- What to produce: The response should contain every entry, reproduced exactly.

Stored items from a collection
Content starts
-- pv_equiv track=rewrite | github.com/ABanerjee33/BWSICubeSat | FlightCode/color_id.py | square_list
-- ===== SOURCE A (Python) =====
-- def square_list(pixels, small, med, big, buffer, max_small, max_med, max_big):
--     """ Counts the number of squares of different sizes.
--         INPUT: a ton of variables, representing:
--         pixel = number of pixels
--         small, med, and big are the areas of those respective squares
--         buffer = the buffer defined a few dozen lines earlier
--         max_small, max_med, and max_big: the maximum number of pieces of plastic of each color and size
--
--         OUTPUT: a list containg the number of small, medium, and big pieces of that color
--     """
--     big_lst = []
--
--     for x in range(max_small):
--         for y in range(max_med):
--             for z in range(max_big):
--                 if (pixels - buffer) < (small*x + med*y + big*z) < (pixels + buffer):
--                     diff = abs(pixels - (small*x + med*y + big*z))
--                     big_lst += [[diff, [x, y, z]]]
--
--     # if the color isn't actually there, make sure it doesn't count:
--     if pixels < 175:
--         return [0, 0, 0]
--
--     # Returns the number of small, medium, and big pieces
--     if len(big_lst) > 0:
--         mxx = min(big_lst)
--         return mxx[1]
--     return [0, 0, 0]
--     return [0, 0, 0]
-- ===== SOURCE B (Python) =====
-- def _best_z(t, big, max_big):
--     """Best z in range(max_big) for target t: minimizes (|t - big*z|, z).
--     None iff the range is empty. Found analytically from floor division."""
--     if max_big <= 0:
--         return None
--     if big == 0:
--         return (abs(t), 0)
--     q = t // big
--     zs = q if abs(t - big * q) <= abs(t - big * (q + 1)) else q + 1
--     zc = max(0, min(max_big - 1, zs))
--     return (abs(t - big * zc), zc)
--
--
-- def square_list(pixels, small, med, big, buffer, max_small, max_med, max_big):
--     # B: eliminates A's inner z-loop (best z computed analytically) and keeps a
--     # running minimum instead of building a list of all candidates.
--     if pixels < 175:
--         return [0, 0, 0]
--     best = None  # (diff, x, y, z), compared lexicographically
--     for x in range(max_small):
--         for y in range(max_med):
--             dz = _best_z(pixels - small * x - med * y, big, max_big)
--             if dz is None:
--                 continue
--             d, z = dz
--             if d < buffer:
--                 cand = (d, x, y, z)
--                 if best is None or cand < best:
--                     best = cand
--     if best is None:
--         return [0, 0, 0]
--     return [best[1], best[2], best[3]]
-- ===== Notes on version B (the rewrite author's own statement) =====
-- stated objective: faster
-- what changed: A enumerates all (x,y,z) triples, stores every candidate within the buffer in a list and takes min(); B removes the inner z-loop entirely: for each (x,y) the best z is computed analytically as the clamped floor quotient (checking its right neighbour), and a running lexicographic minimum replaces the list.
import Mathlib
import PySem

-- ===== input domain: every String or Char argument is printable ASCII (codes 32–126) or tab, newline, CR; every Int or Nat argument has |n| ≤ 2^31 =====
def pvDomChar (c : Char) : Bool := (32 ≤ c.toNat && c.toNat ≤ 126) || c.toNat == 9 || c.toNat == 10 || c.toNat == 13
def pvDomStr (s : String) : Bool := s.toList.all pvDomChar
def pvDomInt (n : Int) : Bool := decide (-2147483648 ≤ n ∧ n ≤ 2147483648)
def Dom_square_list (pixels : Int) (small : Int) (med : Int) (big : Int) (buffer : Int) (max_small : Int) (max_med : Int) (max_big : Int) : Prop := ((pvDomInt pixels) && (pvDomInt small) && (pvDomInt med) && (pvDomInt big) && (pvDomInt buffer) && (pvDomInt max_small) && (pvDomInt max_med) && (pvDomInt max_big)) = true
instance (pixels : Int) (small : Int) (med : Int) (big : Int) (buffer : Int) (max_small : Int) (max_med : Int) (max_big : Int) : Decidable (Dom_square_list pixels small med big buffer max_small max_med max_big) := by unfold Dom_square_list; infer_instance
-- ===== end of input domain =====

-- B eliminates A's inner z-loop by computing the best z analytically from floor
-- division (clamped into range), keeping a running minimum instead of building a
-- list: an asymptotically faster exact re-implementation.


-- ===== PORT A =====
-- Python compares the elements [diff, [x, y, z]] of big_lst lexicographically;
-- hand-ported (exact) as lexicographic order on the flattened tuple (diff, x, y, z).
def entLt (a b : Int × Int × Int × Int) : Bool :=
  decide (a.1 < b.1 ∨ (a.1 = b.1 ∧ (a.2.1 < b.2.1 ∨ (a.2.1 = b.2.1 ∧
    (a.2.2.1 < b.2.2.1 ∨ (a.2.2.1 = b.2.2.1 ∧ a.2.2.2 < b.2.2.2))))))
Content ends
- Exercise result:
-- pv_equiv track=rewrite | github.com/ABanerjee33/BWSICubeSat | FlightCode/color_id.py | square_list
-- ===== SOURCE A (Python) =====
-- def square_list(pixels, small, med, big, buffer, max_small, max_med, max_big):
--     """ Counts the number of squares of different sizes.
--         INPUT: a ton of variables, representing:
--         pixel = number of pixels
--         small, med, and big are the areas of those respective squares
--         buffer = the buffer defined a few dozen lines earlier
--         max_small, max_med, and max_big: the maximum number of pieces of plastic of each color and size
--
--         OUTPUT: a list containg the number of small, medium, and big pieces of that color
--     """
--     big_lst = []
--
--     for x in range(max_small):
--         for y in range(max_med):
--             for z in range(max_big):
--                 if (pixels - buffer) < (small*x + med*y + big*z) < (pixels + buffer):
--                     diff = abs(pixels - (small*x + med*y + big*z))
--                     big_lst += [[diff, [x, y, z]]]
--
--     # if the color isn't actually there, make sure it doesn't count:
--     if pixels < 175:
--         return [0, 0, 0]
--
--     # Returns the number of small, medium, and big pieces
--     if len(big_lst) > 0:
--         mxx = min(big_lst)
--         return mxx[1]
--     return [0, 0, 0]
--     return [0, 0, 0]
-- ===== SOURCE B (Python) =====
-- def _best_z(t, big, max_big):
--     """Best z in range(max_big) for target t: minimizes (|t - big*z|, z).
--     None iff the range is empty. Found analytically from floor division."""
--     if max_big <= 0:
--         return None
--     if big == 0:
--         return (abs(t), 0)
--     q = t // big
--     zs = q if abs(t - big * q) <= abs(t - big * (q + 1)) else q + 1
--     zc = max(0, min(max_big - 1, zs))
--     return (abs(t - big * zc), zc)
--
--
-- def square_list(pixels, small, med, big, buffer, max_small, max_med, max_big):
--     # B: eliminates A's inner z-loop (best z computed analytically) and keeps a
--     # running minimum instead of building a list of all candidates.
--     if pixels < 175:
--         return [0, 0, 0]
--     best = None  # (diff, x, y, z), compared lexicographically
--     for x in range(max_small):
--         for y in range(max_med):
--             dz = _best_z(pixels - small * x - med * y, big, max_big)
--             if dz is None:
--                 continue
--             d, z = dz
--             if d < buffer:
--                 cand = (d, x, y, z)
--                 if best is None or cand < best:
--                     best = cand
--     if best is None:
--         return [0, 0, 0]
--     return [best[1], best[2], best[3]]
-- ===== Notes on version B (the rewrite author's own statement) =====
-- stated objective: faster
-- what changed: A enumerates all (x,y,z) triples, stores every candidate within the buffer in a list and takes min(); B removes the inner z-loop entirely: for each (x,y) the best z is computed analytically as the clamped floor quotient (checking its right neighbour), and a running lexicographic minimum replaces the list.
import Mathlib
import PySem

-- ===== input domain: every String or Char argument is printable ASCII (codes 32–126) or tab, newline, CR; every Int or Nat argument has |n| ≤ 2^31 =====
def pvDomChar (c : Char) : Bool := (32 ≤ c.toNat && c.toNat ≤ 126) || c.toNat == 9 || c.toNat == 10 || c.toNat == 13
def pvDomStr (s : String) : Bool := s.toList.all pvDomChar
def pvDomInt (n : Int) : Bool := decide (-2147483648 ≤ n ∧ n ≤ 2147483648)
def Dom_square_list (pixels : Int) (small : Int) (med : Int) (big : Int) (buffer : Int) (max_small : Int) (max_med : Int) (max_big : Int) : Prop := ((pvDomInt pixels) && (pvDomInt small) && (pvDomInt med) && (pvDomInt big) && (pvDomInt buffer) && (pvDomInt max_small) && (pvDomInt max_med) && (pvDomInt max_big)) = true
instance (pixels : Int) (small : Int) (med : Int) (big : Int) (buffer : Int) (max_small : Int) (max_med : Int) (max_big : Int) : Decidable (Dom_square_list pixels small med big buffer max_small max_med max_big) := by unfold Dom_square_list; infer_instance
-- ===== end of input domain =====

-- B eliminates A's inner z-loop by computing the best z analytically from floor
-- division (clamped into range), keeping a running minimum instead of building a
-- list: an asymptotically faster exact re-implementation.


-- ===== PORT A =====
-- Python compares the elements [diff, [x, y, z]] of big_lst lexicographically;
-- hand-ported (exact) as lexicographic order on the flattened tuple (diff, x, y, z).
def entLt (a b : Int × Int × Int × Int) : Bool :=
  decide (a.1 < b.1 ∨ (a.1 = b.1 ∧ (a.2.1 < b.2.1 ∨ (a.2.1 = b.2.1 ∧
    (a.2.2.1 < b.2.2.1 ∨ (a.2.2.1 = b.2.2.1 ∧ a.2.2.2 < b.2.2.2))))))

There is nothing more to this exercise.